▶ **Task prompt**
Work out the number of lines with the word "headD" in the material below, then reply with that number only.

▶ **Exercise data**
# # # #

-- pv_equiv track=rewrite | github.com/Magdas10/iponweb | src/homeworks/Homework4/homework4.py | hTol
-- ===== SOURCE A (Python) =====
-- def hTol(lst):
--     d = dict()
--     ln = len(lst[0])
--     rank = []
--     for l in range(ln):
--         rank.append([])
--     for l in rank:
--         for i in range(ln):
--             l.append(0)
--     pair = list(zip(sorted(lst[0]), rank))
--     for l in lst:
--         for i in range(ln):
--             for j in range(ln):
--                 if l[i] == pair[j][0]:
--                     pair[j][1][i] += 1
--     result = ''
--     for i in range(ln):
--         maxE = 0
--         for j in range(1, ln):
--             if pair[j][1][i] > pair[maxE][1][i]:
--                 maxE = j
--         result += pair[maxE][0]
--     return result
-- ===== SOURCE B (Python) =====
-- def hTol(lst):
--     cand = sorted(set(lst[0]))
--     candset = set(cand)
--     out = []
--     for i in range(len(lst[0])):
--         # sort the column (restricted to candidate chars, seeded with one copy of
--         # each candidate so every candidate appears) and take the longest run;
--         # sorting makes the first maximal run the alphabetically smallest winner
--         col = sorted(cand + [row[i] for row in lst if row[i] in candset])
--         best, best_len = col[0], 0
--         cur, cur_len = col[0], 0
--         for ch in col:
--             if ch == cur:
--                 cur_len += 1
--             else:
--                 cur, cur_len = ch, 1
--             if cur_len > best_len:
--                 best, best_len = cur, cur_len
--         out.append(best)
--     return ''.join(out)
-- ===== Notes on version B (the rewrite author's own statement) =====
-- stated objective: faster
-- what changed: A fills a global char-by-column count matrix with three nested index loops over zip(sorted(lst[0]), rank) and hand-rolls an index argmax per column; B never counts at all: per column it sorts the column's candidate characters (seeded with one copy of each candidate of lst[0], which shifts every count by one uniformly) and takes the longest run in one linear scan -- sorting makes equal characters contiguous and makes the first maximal run the alphabetically smallest, reproducing A's tie-break.
import Mathlib
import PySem

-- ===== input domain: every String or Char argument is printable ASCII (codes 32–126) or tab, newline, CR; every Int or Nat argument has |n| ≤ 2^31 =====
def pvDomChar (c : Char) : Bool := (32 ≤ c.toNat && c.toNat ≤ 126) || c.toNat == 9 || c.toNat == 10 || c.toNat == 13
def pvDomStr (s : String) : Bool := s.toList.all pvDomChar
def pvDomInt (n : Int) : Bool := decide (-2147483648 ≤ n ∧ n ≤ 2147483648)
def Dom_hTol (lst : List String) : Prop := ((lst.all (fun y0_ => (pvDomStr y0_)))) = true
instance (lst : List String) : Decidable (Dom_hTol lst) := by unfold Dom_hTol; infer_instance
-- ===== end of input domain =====

-- B replaces A's global char×column count matrix + hand-rolled argmax by sorting each column
-- (seeded with one copy of each candidate char of lst[0]) and taking its longest run — no counts.

-- ===== PORT A =====
-- Literal port of A. Python strings are handled as List Char; `l[i]` is `l.toList.getD i ' '`
-- (Pre_hTol guarantees i is in range, where Python would otherwise raise IndexError).
-- The inner `for j in range(ln)` loop, which conditionally bumps pair[j][1][i] for every j,
-- is rendered as a map over the pair list (pair has exactly ln elements).
def hTol (lst : List String) : String :=
  let first := (lst.headD "").toList                       -- lst[0]; Pre_hTol requires lst ≠ []
  let ln := first.length
  let rank : List (List Nat) :=
    ((List.range ln).foldl (fun r _ => r ++ [([] : List Nat)]) []).map
      (fun l => (List.range ln).foldl (fun l _ => l ++ [(0 : Nat)]) l)
  let pair0 : List (Char × List Nat) := (PySem.List.sorted first (fun c => c)).zip rank
  let pair := lst.foldl (fun pair l =>
      (List.range ln).foldl (fun pair i =>
        pair.map (fun p =>
          if l.toList.getD i ' ' = p.1 then (p.1, p.2.set i (p.2.getD i 0 + 1)) else p)) pair) pair0
  let result := (List.range ln).foldl (fun res i =>
      let maxE := (List.range' 1 (ln - 1)).foldl (fun maxE j =>   -- range(1, ln)
          if (pair.getD j (' ', [])).2.getD i 0 > (pair.getD maxE (' ', [])).2.getD i 0
          then j else maxE) 0
      res ++ [(pair.getD maxE (' ', [])).1]) []
  String.ofList result

-- ===== PORT B =====
-- Literal port of Source B: per column sort the candidate characters (one seed copy of each
-- candidate plus the column entries that are candidates) and scan for the longest run.
-- The scan state (cur, cur_len, best, best_len) of Source B's for-loop body:
def pvScanStep (st : Char × Nat × Char × Nat) (ch : Char) : Char × Nat × Char × Nat :=
  let cur := if ch = st.1 then st.1 else ch
  let curLen := if ch = st.1 then st.2.1 + 1 else 1
  if curLen > st.2.2.2 then (cur, curLen, cur, curLen) else (cur, curLen, st.2.2.1, st.2.2.2)

def hTol_alt (lst : List String) : String :=
  let first := (lst.headD "").toList                       -- lst[0]; Pre_hTol requires lst ≠ []
  let cand := PySem.List.sorted (PySem.Set.ofList first) (fun c => c)   -- sorted(set(lst[0]))
  let out := (List.range first.length).foldl (fun out i =>
      let col := PySem.List.sorted
        (cand ++ (lst.map (fun row => row.toList.getD i ' ')).filter (fun c => decide (c ∈ cand)))
        (fun c => c)
      -- col[0]: col is nonempty whenever the loop body runs (cand ≠ [] since lst[0] ≠ "")
      let r := col.foldl pvScanStep (col.headD ' ', 0, col.headD ' ', 0)
      out ++ [r.2.2.1]) []
  String.ofList out

-- ===== PRECONDITION & SPEC =====
-- Pre_ excludes exactly the inputs where Python A raises IndexError: the empty list, and
-- lists in which some row is shorter than the first row (both A and B index row[i] there).
def Pre_hTol (lst : List String) : Prop :=
  lst ≠ [] ∧ ∀ s ∈ lst, (lst.headD "").toList.length ≤ s.toList.length
instance (lst : List String) : Decidable (Pre_hTol lst) := by unfold Pre_hTol; infer_instance
def pvWitness_hTol : List String := ["baab", "zaz!", "bzb!"]

def Spec_hTol (lst : List String) (out : String) : Prop := out = hTol_alt lst
instance (lst : List String) (out : String) : Decidable (Spec_hTol lst out) := by unfold Spec_hTol; infer_instance

-- ===== CLAIM (what is proved, stated in full; the proofs are below) =====
def Claim_equal_hTol : Prop := ∀ (lst : List String), Dom_hTol lst → Pre_hTol lst → Spec_hTol lst (hTol lst)

-- ===== LEMMAS AND PROOFS =====

-- the number of rows whose i-th character is c (the per-column count A accumulates)
def pvCnt (lst : List String) (i : Nat) (c : Char) : Nat :=
  lst.countP (fun l => decide (l.toList.getD i ' ' = c))

theorem pv_foldl_app {α : Type} (x : α) : ∀ (n : Nat) (acc : List α),
    (List.range n).foldl (fun r _ => r ++ [x]) acc = acc ++ List.replicate n x := by
  intro n
  induction n with
  | zero => simp
  | succ m ih => intro acc; simp [List.range_succ, List.foldl_append, ih, List.replicate_succ']

theorem pv_zip_rep {α β : Type} (z : β) : ∀ (s : List α),
    s.zip (List.replicate s.length z) = s.map (fun c => (c, z)) := by
  intro s; induction s with
  | nil => simp
  | cons a t ih => simp [List.replicate_succ, ih]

# # # #

▶ **Task output**
4